Before building the regression equation, we distinguish population parameters from sample statistics:

Concept Population Sample
Mean \(\mu_X\), \(\mu_Y\) \(\bar{X}\), \(\bar{Y}\)
Std. Dev. \(\sigma_X\), \(\sigma_Y\) \(s_X\), \(s_Y\)
Size \(N\) \(n\)
  • We observe the sample but want to learn about the population

Sample Standard Deviation

\[s_Y = \sqrt{\frac{\sum_{i=1}^{n}(Y_i - \bar{Y})^2}{n}}\]

  • \(Y_i\): the \(i\)th value of variable \(Y\)
  • \(\bar{Y}\): sample mean of \(Y\)
  • \(n\): sample size

Regression Notation

The regression equation can be written two equivalent ways:

\[\hat{Y} = bX + a \quad \text{or} \quad \hat{y} = \hat{\beta}_0 + \hat{\beta}_1 x + \epsilon\]

Symbol Equivalent Meaning
\(\hat{\beta}_0\) \(a\) Intercept
\(\hat{\beta}_1\) \(b\) Slope
\(\epsilon\) Error term

Estimates vs. True Values

\[\hat{y} = \hat{\beta}_0 + \hat{\beta}_1 x + \epsilon \quad \text{(sample estimate)}\]

\[y = \beta_0 + \beta_1 x + \epsilon \quad \text{(true population)}\]

  • The hat (\(\hat{}\)) denotes an estimate from sample data
  • \(\hat{\beta}_1\) is our best guess of the true \(\beta_1\)
  • \(b\) and \(\hat{\beta}_1\) refer to the same quantity

The Regression Line

The Regression Equation

We make predictions with regressions:

\[\hat{Y}_i = bX_i + a\]

  • \(\hat{Y}_i\): predicted value of the dependent variable
  • \(X_i\): observed value of the independent variable
  • \(b\) (\(\hat{\beta}_1\)): slope — change in \(Y\) per unit of \(X\)
  • \(a\) (\(\hat{\beta}_0\)): intercept — predicted \(Y\) when \(X = 0\)

Similar to \(y = mx + b\) from algebra

Computing the Slope (\(b\))

\[b = r \cdot \frac{s_Y}{s_X}\]

  • \(r\): correlation between \(X\) and \(Y\)
  • \(s_Y\): standard deviation of \(Y\)
  • \(s_X\): standard deviation of \(X\)

Computing the Intercept (\(a\))

Once we know \(b\), we compute \(a\) using the sample means:

\[a = \bar{Y} - b\bar{X}\]

  • The regression line passes through \((\bar{X}, \bar{Y})\)

Caution on interpreting \(a\): The intercept is the predicted \(Y\) when \(X = 0\).

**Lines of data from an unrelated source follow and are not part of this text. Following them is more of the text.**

-- pv_equiv track=rewrite | github.com/Shanuram67/Multi-Task-performer | backend/agents/frontend_agent.py | process_frontend_tasks
-- ===== SOURCE A (Python) =====
-- def process_frontend_tasks(tasks):
--     """
--     Simulate frontend agent behavior: refine or expand UI-related tasks.
--     """
--     refined_tasks = []
--     for task in tasks:
--         if "dashboard" in task.lower():
--             refined_tasks.append("Design wireframe for dashboard layout.")
--             refined_tasks.append("Develop dashboard using React components.")
--         elif "form" in task.lower():
--             refined_tasks.append("Implement controlled form components with validation.")
--             refined_tasks.append("Style forms using Tailwind CSS.")
--         elif "component" in task.lower():
--             refined_tasks.append("Create reusable React component structure.")
--             refined_tasks.append("Integrate component into the main layout.")
--         else:
--             refined_tasks.append(f"Setup {task.lower()} in React environment.")
--
--     return refined_tasks
-- ===== SOURCE B (Python) =====
-- _KEYWORDS = ("dashboard", "form", "component")
--
-- # keyword candidates indexed by their first character, for the position scan
-- _BY_FIRST = {"d": ("dashboard",), "f": ("form",), "c": ("component",)}
--
-- _EXPANSIONS = {
--     "dashboard": ["Design wireframe for dashboard layout.",
--                   "Develop dashboard using React components."],
--     "form": ["Implement controlled form components with validation.",
--              "Style forms using Tailwind CSS."],
--     "component": ["Create reusable React component structure.",
--                   "Integrate component into the main layout."],
-- }
--
--
-- def _keywords_at(t):
--     """All keywords occurring in t, found by ONE left-to-right position scan
--     (multi-pattern matching dispatched on the first character), instead of one
--     full substring search per keyword."""
--     found = set()
--     for i, c in enumerate(t):
--         for kw in _BY_FIRST.get(c, ()):
--             if t.startswith(kw, i):
--                 found.add(kw)
--     return found
--
--
-- def _expand(task):
--     t = task.lower()
--     found = _keywords_at(t)
--     for kw in _KEYWORDS:
--         if kw in found:
--             return _EXPANSIONS[kw]
--     return ["Setup {} in React environment.".format(t)]
--
--
-- def process_frontend_tasks(tasks):
--     chunks = [_expand(task) for task in tasks]
--     return [s for chunk in chunks for s in chunk]
-- ===== Notes on version B (the rewrite author's own statement) =====
-- stated objective: alternative
-- what changed: Replaces the per-keyword if/elif substring tests with a single left-to-right position scan that matches all three keywords at once into a set, picks the winner by priority from that set against a keyword->expansion dict, and assembles the result in two staged passes (per-task chunks, then a flatten) instead of one append-accumulator loop.
import Mathlib
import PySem

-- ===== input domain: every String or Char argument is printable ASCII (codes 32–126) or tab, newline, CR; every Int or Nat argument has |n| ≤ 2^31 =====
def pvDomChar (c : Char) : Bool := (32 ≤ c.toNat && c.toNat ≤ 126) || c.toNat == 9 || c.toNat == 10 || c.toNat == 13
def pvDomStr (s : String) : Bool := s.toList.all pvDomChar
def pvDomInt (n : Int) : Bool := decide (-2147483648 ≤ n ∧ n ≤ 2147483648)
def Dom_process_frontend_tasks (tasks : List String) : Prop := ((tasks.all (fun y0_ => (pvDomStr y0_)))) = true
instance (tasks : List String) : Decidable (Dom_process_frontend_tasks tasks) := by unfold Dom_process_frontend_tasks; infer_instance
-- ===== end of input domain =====

-- B replaces A's per-keyword if/elif substring tests with one position scan matching all
-- keywords at once into a set, priority-picks from that set via a keyword->expansion
-- dict, and assembles the result in two staged passes (alternative decomposition; same cost).

-- ===== PORT A =====
def process_frontend_tasks (tasks : List String) : List String :=
  tasks.foldl (fun refined_tasks task =>
      if PySem.Str.isIn "dashboard" (PySem.Str.lower task) then
        refined_tasks ++ ["Design wireframe for dashboard layout.",
                          "Develop dashboard using React components."]
      else if PySem.Str.isIn "form" (PySem.Str.lower task) then
        refined_tasks ++ ["Implement controlled form components with validation.",
                          "Style forms using Tailwind CSS."]
      else if PySem.Str.isIn "component" (PySem.Str.lower task) then
        refined_tasks ++ ["Create reusable React component structure.",
                          "Integrate component into the main layout."]
      else
        refined_tasks ++ ["Setup " ++ PySem.Str.lower task ++ " in React environment."])
    []

-- ===== PORT B =====
def pvKeywords : List String := ["dashboard", "form", "component"]

-- _BY_FIRST: keyword candidates indexed by their first character
def pvByFirst : PySem.Dict Char (List String) :=
  PySem.Dict.ofList [('d', ["dashboard"]), ('f', ["form"]), ('c', ["component"])]

def pvExpansions : PySem.Dict String (List String) :=
  PySem.Dict.ofList
  [("dashboard", ["Design wireframe for dashboard layout.",
                  "Develop dashboard using React components."]),
   ("form", ["Implement controlled form components with validation.",
             "Style forms using Tailwind CSS."]),
   ("component", ["Create reusable React component structure.",
                  "Integrate component into the main layout."])]

-- t.startswith(kw, i) with 0 ≤ i: exact as "kw is a prefix of t dropped by i"
def pvStartswithAt (t : List Char) (kw : String) (i : Int) : Bool :=
  kw.toList.isPrefixOf (t.drop i.toNat)

-- _keywords_at: one scan over enumerate(t), testing the first-char candidates at each offset
def pvKeywordsAt (t : List Char) : PySem.Set String :=
  (PySem.List.enumerate t 0).foldl
    (fun found ic =>
      (pvByFirst.getD ic.2 []).foldl
        (fun fd kw => if pvStartswithAt t kw ic.1 then PySem.Set.add fd kw else fd) found)
    PySem.Set.empty

-- _expand: priority pick from the found set; _EXPANSIONS[kw] (kw always a key, default unreachable)
def pvExpand (task : String) : List String :=
  let t := PySem.Str.lower task
  let found := pvKeywordsAt t.toList
  match pvKeywords.find? (fun kw => PySem.Set.contains found kw) with
  | some kw => pvExpansions.getD kw []
  | none => ["Setup " ++ t ++ " in React environment."]

def process_frontend_tasks_alt (tasks : List String) : List String :=
  (tasks.map pvExpand).flatten

-- ===== PRECONDITION & SPEC =====
def Spec_process_frontend_tasks (tasks : List String) (out : List String) : Prop := out = process_frontend_tasks_alt tasks
instance (tasks : List String) (out : List String) : Decidable (Spec_process_frontend_tasks tasks out) := by unfold Spec_process_frontend_tasks; infer_instance

-- ===== CLAIM (what is proved, stated in full; the proofs are below) =====
def Claim_equal_process_frontend_tasks : Prop := ∀ (tasks : List String), Dom_process_frontend_tasks tasks → Spec_process_frontend_tasks tasks (process_frontend_tasks tasks)

-- ===== LEMMAS AND PROOFS =====

theorem mem_foldl_add_if (kws : List String) (p : String → Bool) (x : String) :
    ∀ (fd : PySem.Set String),
      x ∈ kws.foldl (fun fd kw => if p kw then PySem.Set.add fd kw else fd) fd ↔
        x ∈ fd ∨ (x ∈ kws ∧ p x = true) := by
  induction kws with
  | nil => intro fd; simp
  | cons k ks ih =>
    intro fd
    simp only [List.foldl_cons, ih, List.mem_cons]
    by_cases hk : p k = true
    · simp only [hk, if_pos, PySem.Set.mem_add]
      constructor
      · rintro ((h | rfl) | h) <;> tauto
      · rintro (h | ⟨(rfl | h), hp⟩) <;> tauto
    · simp only [if_neg hk]
      constructor
      · rintro (h | h) <;> tauto
      · rintro (h | ⟨(rfl | h), hp⟩) <;> tauto

theorem mem_foldl_scan (t : List Char) (x : String) :
    ∀ (l : List (Int × Char)) (s₀ : PySem.Set String),
      x ∈ l.foldl
        (fun found ic => (pvByFirst.getD ic.2 []).foldl
          (fun fd kw => if pvStartswithAt t kw ic.1 then PySem.Set.add fd kw else fd) found) s₀ ↔
        x ∈ s₀ ∨ ∃ ic ∈ l, x ∈ pvByFirst.getD ic.2 [] ∧ pvStartswithAt t x ic.1 = true := by
  intro l
  induction l with
  | nil => intro s₀; simp
  | cons ic l ih =>
    intro s₀
    rw [List.foldl_cons]
    simp only [ih, mem_foldl_add_if, List.mem_cons]
    constructor
    · rintro ((h | ⟨hm, hp⟩) | ⟨jc, hj, hm, hp⟩)
      · exact Or.inl h
      · exact Or.inr ⟨ic, Or.inl rfl, hm, hp⟩
      · exact Or.inr ⟨jc, Or.inr hj, hm, hp⟩
    · rintro (h | ⟨jc, (rfl | hj), hm, hp⟩)
      · exact Or.inl (Or.inl h)
      · exact Or.inl (Or.inr ⟨hm, hp⟩)
      · exact Or.inr ⟨jc, hj, hm, hp⟩

theorem mem_keywordsAt (t : List Char) (x : String) :
    x ∈ pvKeywordsAt t ↔
      ∃ (k : Nat) (h : k < t.length),
        x ∈ pvByFirst.getD t[k] [] ∧ pvStartswithAt t x (k : Int) = true := by
  unfold pvKeywordsAt
  rw [mem_foldl_scan]
  simp only [PySem.Set.empty, List.not_mem_nil, false_or, PySem.List.mem_enumerate_iff]
  constructor
  · rintro ⟨ic, ⟨k, hk, rfl⟩, hm, hp⟩
    simp only [zero_add] at hm hp
    exact ⟨k, hk, hm, hp⟩
  · rintro ⟨k, hk, hm, hp⟩
    exact ⟨((k : Int), t[k]), ⟨k, hk, by simp⟩, hm, hp⟩

theorem getElem_of_prefix_drop (t : List Char) (c : Char) (cs : List Char) (j : Nat)
    (hj : j < t.length) (h : (c :: cs) <+: t.drop j) : t[j] = c := by
  obtain ⟨u, hu⟩ := h
  have h1 : (List.drop j t)[0]? = some c := by rw [← hu]; rfl
  rw [List.getElem?_drop] at h1
  simp only [Nat.add_zero] at h1
  obtain ⟨_, h2⟩ := List.getElem?_eq_some_iff.mp h1
  exact h2

theorem contains_keywordsAt (s : String) (kw : String)
    (hne : kw.toList ≠ [])
    (hcand : kw ∈ pvByFirst.getD (kw.toList.headD ' ') []) :
    PySem.Set.contains (pvKeywordsAt s.toList) kw = PySem.Str.isIn kw s := by
  by_cases h : PySem.Str.isIn kw s = true
  · rw [h]
    simp only [PySem.Set.contains]
    rw [List.contains_iff_mem, mem_keywordsAt]
    rw [PySem.Str.isIn_iff_infix] at h
    obtain ⟨j, hj⟩ := (PySem.Chars.exists_prefix_drop_iff_isIn _ _).mpr
      ((PySem.Chars.isIn_iff_infix _ _).mpr h)
    have hjlt : j < s.toList.length := by
      by_contra hge
      rw [List.drop_eq_nil_of_le (by omega)] at hj
      exact hne (List.prefix_nil.mp hj)
    refine ⟨j, hjlt, ?_, ?_⟩
    · cases hcl : kw.toList with
      | nil => exact absurd hcl hne
      | cons c cs =>
        rw [hcl] at hj
        rw [getElem_of_prefix_drop s.toList c cs j hjlt hj]
        rw [hcl] at hcand
        simpa using hcand
    · simpa [pvStartswithAt] using hj
  · rw [Bool.not_eq_true] at h
    rw [h]
    simp only [PySem.Set.contains]
    rw [Bool.eq_false_iff, ne_eq, List.contains_iff_mem, mem_keywordsAt]
    rintro ⟨i, hi, _, hp⟩
    have hpre : kw.toList <+: s.toList.drop i := by
      simpa [pvStartswithAt] using hp
    have : PySem.Str.isIn kw s = true := by
      rw [PySem.Str.isIn_iff_infix]
      exact (PySem.Chars.isIn_iff_infix _ _).mp
        ((PySem.Chars.exists_prefix_drop_iff_isIn _ _).mp ⟨i, hpre⟩)
    rw [h] at this
    exact Bool.false_ne_true this

theorem step_eq_expand (acc : List String) (task : String) :
    (if PySem.Str.isIn "dashboard" (PySem.Str.lower task) then
        acc ++ ["Design wireframe for dashboard layout.",
                "Develop dashboard using React components."]
      else if PySem.Str.isIn "form" (PySem.Str.lower task) then
        acc ++ ["Implement controlled form components with validation.",
                "Style forms using Tailwind CSS."]
      else if PySem.Str.isIn "component" (PySem.Str.lower task) then
        acc ++ ["Create reusable React component structure.",
                "Integrate component into the main layout."]
      else
        acc ++ ["Setup " ++ PySem.Str.lower task ++ " in React environment."]) =
      acc ++ pvExpand task := by
  unfold pvExpand
  have h1 := contains_keywordsAt (PySem.Str.lower task) "dashboard" (by decide) (by decide)
  have h2 := contains_keywordsAt (PySem.Str.lower task) "form" (by decide) (by decide)
  have h3 := contains_keywordsAt (PySem.Str.lower task) "component" (by decide) (by decide)

  simp only [pvKeywords, List.find?, h1, h2, h3]
  split_ifs with g1 g2 g3 <;> simp_all [pvExpansions] <;> decide

theorem foldl_A_eq_flatMap (tasks : List String) (acc : List String) :
    tasks.foldl (fun refined_tasks task =>
      if PySem.Str.isIn "dashboard" (PySem.Str.lower task) then
        refined_tasks ++ ["Design wireframe for dashboard layout.",
                          "Develop dashboard using React components."]
      else if PySem.Str.isIn "form" (PySem.Str.lower task) then
        refined_tasks ++ ["Implement controlled form components with validation.",
                          "Style forms using Tailwind CSS."]
      else if PySem.Str.isIn "component" (PySem.Str.lower task) then
        refined_tasks ++ ["Create reusable React component structure.",
                          "Integrate component into the main layout."]
      else
        refined_tasks ++ ["Setup " ++ PySem.Str.lower task ++ " in React environment."]) acc
      = acc ++ tasks.flatMap pvExpand := by
  induction tasks generalizing acc with
  | nil => simp
  | cons t ts ih =>
    rw [List.foldl_cons, step_eq_expand, ih, List.flatMap_cons, List.append_assoc]

-- ===== VERDICT (by name: the statement is the Claim_ definition above) =====
theorem process_frontend_tasks_spec : Claim_equal_process_frontend_tasks := by
  intro tasks _
  unfold Spec_process_frontend_tasks process_frontend_tasks process_frontend_tasks_alt
  rw [foldl_A_eq_flatMap]
  simp [List.flatMap_def]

If \(X = 0\) does not exist in the data, \(a\) is an out-of-sample extrapolation and may not be substantively meaningful.

Worked Example

Our Running Example

Question: Does urbanization predict life expectancy?

  • \(X\) = urbanization (% urban population)
  • \(Y\) = life expectancy (years)
  • \(n\) = 214 countries (2015 data)

Step 1: Compute Means

Sample means
Statistic Formula Value
Mean of X (urbanization) \(\bar{X} = \frac{\sum X_i}{n}\) 60.132
Mean of Y (life expectancy) \(\bar{Y} = \frac{\sum Y_i}{n}\) 72.078

Step 2: Compute Standard Deviations

Sample standard deviations
Statistic Value
SD of X 23.9784
SD of Y 7.8963

\[s_X = \sqrt{\frac{\sum(X_i - \bar{X})^2}{n}} = 23.9784\]

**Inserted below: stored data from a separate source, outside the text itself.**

-- pv_equiv track=rewrite | github.com/CharlesBerthet/Math-Python | TP3/tp3.py | fZero
-- ===== SOURCE A (Python) =====
-- def fZero(plnd,pLst):
--     if plnd>=len(pLst):
--         valRen = -1
--     elif pLst[plnd] == 0:
--         valRen = plnd
--     else:
--         valRen = fZero(plnd+1,pLst)
--     return valRen
-- ===== SOURCE B (Python) =====
-- def fZero(plnd, pLst):
--     for i in range(plnd, len(pLst)):
--         if pLst[i] == 0:
--             return i
--     return -1
-- ===== Notes on version B (the rewrite author's own statement) =====
-- stated objective: idiomatic
-- what changed: Replaced the tail recursion (one Python stack frame per scanned element) with a flat iterative for-loop over range(plnd, len(pLst)) returning at the first zero.
import Mathlib
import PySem

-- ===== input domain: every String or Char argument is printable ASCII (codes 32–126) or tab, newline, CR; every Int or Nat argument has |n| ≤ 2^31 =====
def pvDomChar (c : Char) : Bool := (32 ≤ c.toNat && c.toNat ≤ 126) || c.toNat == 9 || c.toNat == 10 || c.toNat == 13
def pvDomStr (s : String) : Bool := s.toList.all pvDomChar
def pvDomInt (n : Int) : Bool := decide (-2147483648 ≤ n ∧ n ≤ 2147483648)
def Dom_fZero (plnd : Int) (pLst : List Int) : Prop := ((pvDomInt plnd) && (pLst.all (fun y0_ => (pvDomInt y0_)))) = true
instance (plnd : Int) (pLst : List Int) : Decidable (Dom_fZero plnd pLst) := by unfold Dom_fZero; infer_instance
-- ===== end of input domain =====

-- B replaces A's tail recursion by a flat iterative scan over range(plnd, len(pLst)); return values agree everywhere both return.

-- ===== PORT A =====
-- A's tail recursion; pyGet? none = IndexError (excluded by Pre_), 0 is a dummy there.
def fZero (plnd : Int) (pLst : List Int) : Int :=
  if (pLst.length : Int) ≤ plnd then -1
  else
    match PySem.List.pyGet? pLst plnd with
    | none => 0
    | some v => if v = 0 then plnd else fZero (plnd + 1) pLst
termination_by ((pLst.length : Int) - plnd).toNat
decreasing_by omega

-- ===== PORT B =====
-- the for-loop over range(plnd, len(pLst)) with early return; dummy 1 on IndexError (excluded by Pre_)
def fZeroLoop (pLst : List Int) : List Int → Int
  | [] => -1
  | i :: rest => if (PySem.List.pyGet? pLst i).getD 1 = 0 then i else fZeroLoop pLst rest

def fZero_alt (plnd : Int) (pLst : List Int) : Int :=
  fZeroLoop pLst (PySem.List.pyRange plnd (pLst.length : Int) 1)

-- ===== PRECONDITION & SPEC =====
-- Pre_ excludes exactly the inputs where the Python A (and B) raises IndexError: plnd < -len(pLst).
def Pre_fZero (plnd : Int) (pLst : List Int) : Prop := -(pLst.length : Int) ≤ plnd
instance (plnd : Int) (pLst : List Int) : Decidable (Pre_fZero plnd pLst) := by unfold Pre_fZero; infer_instance
def pvWitness_fZero : Int × List Int := (0, [3, 0, 5])

def Spec_fZero (plnd : Int) (pLst : List Int) (out : Int) : Prop := out = fZero_alt plnd pLst
instance (plnd : Int) (pLst : List Int) (out : Int) : Decidable (Spec_fZero plnd pLst out) := by unfold Spec_fZero; infer_instance

-- ===== CLAIM (what is proved, stated in full; the proofs are below) =====
def Claim_equal_fZero : Prop := ∀ (plnd : Int) (pLst : List Int), Dom_fZero plnd pLst → Pre_fZero plnd pLst → Spec_fZero plnd pLst (fZero plnd pLst)

-- ===== LEMMAS AND PROOFS =====
theorem fZero_eq_alt (pLst : List Int) (plnd : Int) (h : -(pLst.length : Int) ≤ plnd) :
    fZero plnd pLst = fZero_alt plnd pLst := by
  by_cases hge : (pLst.length : Int) ≤ plnd
  · rw [fZero, if_pos hge]
    unfold fZero_alt
    rw [PySem.List.pyRange_one_eq_nil hge]
    rfl
  · push_neg at hge
    obtain ⟨v, hv⟩ : ∃ v, PySem.List.pyGet? pLst plnd = some v := by
      cases hg : PySem.List.pyGet? pLst plnd with
      | some v => exact ⟨v, rfl⟩
      | none =>
        rw [PySem.List.pyGet?_eq_none_iff] at hg
        exact absurd (by unfold PySem.Raise.InRange; omega) hg
    have hcons := PySem.List.pyRange_one_cons (a := plnd) (b := (pLst.length : Int)) hge
    unfold fZero_alt
    rw [hcons]
    rw [fZero, if_neg (by omega), hv]
    simp only [fZeroLoop, hv, Option.getD_some]
    by_cases hz : v = 0
    · simp [hz]
    · rw [if_neg hz, if_neg hz]
      exact fZero_eq_alt pLst (plnd + 1) (by omega)
termination_by ((pLst.length : Int) - plnd).toNat
decreasing_by omega

-- ===== VERDICT (by name: the statement is the Claim_ definition above) =====
theorem fZero_spec : Claim_equal_fZero := by
  intro plnd pLst _ hpre
  exact fZero_eq_alt pLst plnd hpre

\[s_Y = \sqrt{\frac{\sum(Y_i - \bar{Y})^2}{n}} = 7.8963\]

Step 3: Compute the Correlation

\[r = \frac{\frac{\sum(X_i - \bar{X})(Y_i - \bar{Y})}{n}}{s_X \cdot s_Y} = 0.5968\]

Step 4: Compute \(b\) and \(a\)

\[b = r \cdot \frac{s_Y}{s_X} = 0.5968 \times \frac{7.8963}{23.9784} = 0.1965\]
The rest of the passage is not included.